**EXERCISE DETAILS**
Read the data below line by line and copy each one with "sign" in it.

--------------------------------

-- pv_equiv track=rewrite | github.com/tdansa7/stock_predction_TFT | deep_ai_ori_all_46lstm_test1o_hour1_5_30_crust225_y.py | count_negative_streak
-- ===== SOURCE A (Python) =====
-- def count_negative_streak(column):
--     streaks = []  # 各セルごとの連続マイナスのカウント
--     count = 0     # 連続マイナスのカウント
--
--     for val in column:
--         if val < 0:
--             count += 1
--         else:
--             count = 0
--         streaks.append(count)
--
--     return streaks
-- ===== SOURCE B (Python) =====
-- def count_negative_streak(column):
--     out = []
--     i = 0
--     n = len(column)
--     while i < n:
--         neg = column[i] < 0
--         j = i
--         while j < n and (column[j] < 0) == neg:
--             j += 1
--         L = j - i
--         out.extend(range(1, L + 1) if neg else [0] * L)
--         i = j
--     return out
-- ===== Notes on version B (the rewrite author's own statement) =====
-- stated objective: alternative
-- what changed: B partitions the column into maximal same-sign runs and emits a whole run at once (range(1,L+1) for a negative run, L zeros otherwise), instead of A's per-element running counter.
import Mathlib
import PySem

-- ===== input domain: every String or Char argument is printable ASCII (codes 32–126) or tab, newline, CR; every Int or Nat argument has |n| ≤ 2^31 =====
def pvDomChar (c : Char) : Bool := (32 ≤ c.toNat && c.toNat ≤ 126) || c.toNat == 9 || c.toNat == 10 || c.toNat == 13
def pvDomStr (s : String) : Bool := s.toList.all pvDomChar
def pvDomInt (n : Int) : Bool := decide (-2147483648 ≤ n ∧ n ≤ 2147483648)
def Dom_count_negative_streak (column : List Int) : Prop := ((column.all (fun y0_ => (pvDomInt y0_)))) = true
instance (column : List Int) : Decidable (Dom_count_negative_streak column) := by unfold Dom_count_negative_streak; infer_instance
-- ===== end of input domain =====

-- B replaces A's per-element running counter with a run-based decomposition (maximal
-- same-sign runs, each emitted wholesale): a structurally different pass of the same cost.


-- ===== PORT A =====
-- A: per-element running counter, reset on non-negative values (foldl over the column,
-- appending the current count for each cell — a literal transliteration of A's loop).
def count_negative_streak (column : List Int) : List Int :=
  (column.foldl (fun (st : Int × List Int) val =>
      let count : Int := if val < 0 then st.1 + 1 else 0
      (count, st.2 ++ [count]))
    (0, [])).2

-- ===== PORT B =====
-- B: partition the column into maximal same-sign runs; a negative run of length L
-- contributes 1..L, a non-negative run contributes L zeros (transcription of Source B's
-- run-scanning while loops as takeWhile/dropWhile on the sign of the run's head).
def count_negative_streak_alt : List Int → List Int
  | [] => []
  | x :: xs =>
    let neg := decide (x < 0)
    let p : Int → Bool := fun v => decide (v < 0) == neg
    let run := List.takeWhile p (x :: xs)
    let rest := List.dropWhile p (x :: xs)
    (if neg then PySem.List.pyRange 1 ((run.length : Int) + 1)
     else List.replicate run.length 0) ++ count_negative_streak_alt rest
  termination_by l => l.length
  decreasing_by
    simp only [List.dropWhile_cons, beq_self_eq_true, if_pos]
    exact Nat.lt_succ_of_le (List.length_dropWhile_le _ _)

-- ===== PRECONDITION & SPEC =====
def Spec_count_negative_streak (column : List Int) (out : List Int) : Prop := out = count_negative_streak_alt column
instance (column : List Int) (out : List Int) : Decidable (Spec_count_negative_streak column out) := by unfold Spec_count_negative_streak; infer_instance

-- ===== CLAIM (what is proved, stated in full; the proofs are below) =====
def Claim_equal_count_negative_streak : Prop := ∀ (column : List Int), Dom_count_negative_streak column → Spec_count_negative_streak column (count_negative_streak column)

-- ===== LEMMAS AND PROOFS =====

-- A's loop, written as structural recursion on the remaining column with the running
-- counter as parameter (proof-side reformulation of the foldl in the port of A).
def pvGoA (c : Int) : List Int → List Int
  | [] => []
  | v :: t =>
    let c' : Int := if v < 0 then c + 1 else 0
    c' :: pvGoA c' t

theorem pvFold (l : List Int) : ∀ (c : Int) (acc : List Int),
    (l.foldl (fun (st : Int × List Int) val =>
        let count : Int := if val < 0 then st.1 + 1 else 0
        (count, st.2 ++ [count])) (c, acc)).2 = acc ++ pvGoA c l := by
  induction l with
  | nil => simp [pvGoA]
  | cons v t ih => intro c acc; simp [pvGoA, ih]

-- A's counter over a run of negatives produces c+1, …, c+L and leaves the counter at c+L.
theorem pvNegRun (run : List Int) : ∀ (c : Int) (rest : List Int), (∀ v ∈ run, v < 0) →
    pvGoA c (run ++ rest) =
      PySem.List.pyRange (c + 1) (c + run.length + 1) ++ pvGoA (c + run.length) rest := by
  induction run with
  | nil =>
    intro c rest _
    simp [PySem.List.pyRange]
  | cons v t ih =>
    intro c rest h
    have hv : v < 0 := h v (by simp)
    have hlt : c + 1 < c + (t.length + 1 : Nat) + 1 := by push_cast; omega
    rw [show ((v :: t).length : Int) = ((t.length + 1 : Nat) : Int) from by simp,
      PySem.List.pyRange_one_cons hlt, List.cons_append]
    simp only [pvGoA, if_pos hv]
    rw [ih (c + 1) rest (fun w hw => h w (by simp [hw]))]
    have h1 : c + 1 + (t.length : Int) + 1 = c + ((t.length + 1 : Nat) : Int) + 1 := by push_cast; ring
    have h2 : c + 1 + (t.length : Int) = c + ((t.length + 1 : Nat) : Int) := by push_cast; ring
    rw [h1, h2, List.cons_append]

-- A's counter over a run of non-negatives, started at 0, produces zeros and stays at 0.
theorem pvNonnegRun (run : List Int) : ∀ (rest : List Int), (∀ v ∈ run, ¬ v < 0) →
    pvGoA 0 (run ++ rest) = List.replicate run.length 0 ++ pvGoA 0 rest := by
  induction run with
  | nil => intro rest _; simp
  | cons v t ih =>
    intro rest h
    simp only [List.cons_append, pvGoA, if_neg (h v (by simp)),
      ih rest (fun w hw => h w (by simp [hw])), List.length_cons, List.replicate_succ]

-- The counter's value is irrelevant when the next element (if any) is non-negative.
theorem pvReset (c c' : Int) (rest : List Int)
    (h : ∀ v t, rest = v :: t → ¬ v < 0) : pvGoA c rest = pvGoA c' rest := by
  cases rest with
  | nil => rfl
  | cons v t => simp [pvGoA, if_neg (h v t rfl)]

theorem pvMainAux : ∀ (n : Nat) (l : List Int), l.length ≤ n →
    pvGoA 0 l = count_negative_streak_alt l := by
  intro n
  induction n with
  | zero =>
    intro l hl
    have : l = [] := by cases l <;> simp_all
    subst this
    rw [count_negative_streak_alt]
    rfl
  | succ n ih =>
    intro l hl
    cases l with
    | nil => rw [count_negative_streak_alt]; rfl
    | cons x xs =>
      rw [count_negative_streak_alt]
      set p : Int → Bool := fun v => decide (v < 0) == decide (x < 0) with hp
      have hpx : p x = true := by simp [hp]
      have hsplit : List.takeWhile p (x :: xs) ++ List.dropWhile p (x :: xs) = x :: xs :=
        List.takeWhile_append_dropWhile
      have hlen : (List.dropWhile p (x :: xs)).length ≤ n := by
        have := List.length_dropWhile_le p xs
        rw [List.dropWhile_cons, if_pos hpx]
        simp at hl
        omega
      have ihrest := ih _ hlen
      by_cases hx : x < 0
      · have hrun : ∀ v ∈ List.takeWhile p (x :: xs), v < 0 := by
          intro v hv
          have := List.mem_takeWhile_imp hv
          simp [hp, hx] at this
          exact this
        have hrest : ∀ v t, List.dropWhile p (x :: xs) = v :: t → ¬ v < 0 := by
          intro v t heq
          have h2 := List.head?_dropWhile_not p (x :: xs)
          rw [heq] at h2
          simp [hp, hx] at h2
          omega
        rw [← hsplit, pvNegRun _ 0 _ hrun, pvReset _ 0 _ hrest, ihrest]
        simp [hx, hsplit]
      · have hrun : ∀ v ∈ List.takeWhile p (x :: xs), ¬ v < 0 := by
          intro v hv
          have := List.mem_takeWhile_imp hv
          simp [hp, hx] at this
          omega
        rw [← hsplit, pvNonnegRun _ _ hrun, ihrest]
        simp [hx, hsplit]

theorem pvMain (l : List Int) : pvGoA 0 l = count_negative_streak_alt l :=
  pvMainAux l.length l (le_refl _)

-- ===== VERDICT (by name: the statement is the Claim_ definition above) =====
theorem count_negative_streak_spec : Claim_equal_count_negative_streak := by
  intro column _
  unfold Spec_count_negative_streak count_negative_streak
  rw [pvFold, pvMain]
  rfl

--------------------------------

**EXERCISE RESULT**
-- what changed: B partitions the column into maximal same-sign runs and emits a whole run at once (range(1,L+1) for a negative run, L zeros otherwise), instead of A's per-element running counter.
-- same-sign runs, each emitted wholesale): a structurally different pass of the same cost.
-- B: partition the column into maximal same-sign runs; a negative run of length L
-- run-scanning while loops as takeWhile/dropWhile on the sign of the run's head).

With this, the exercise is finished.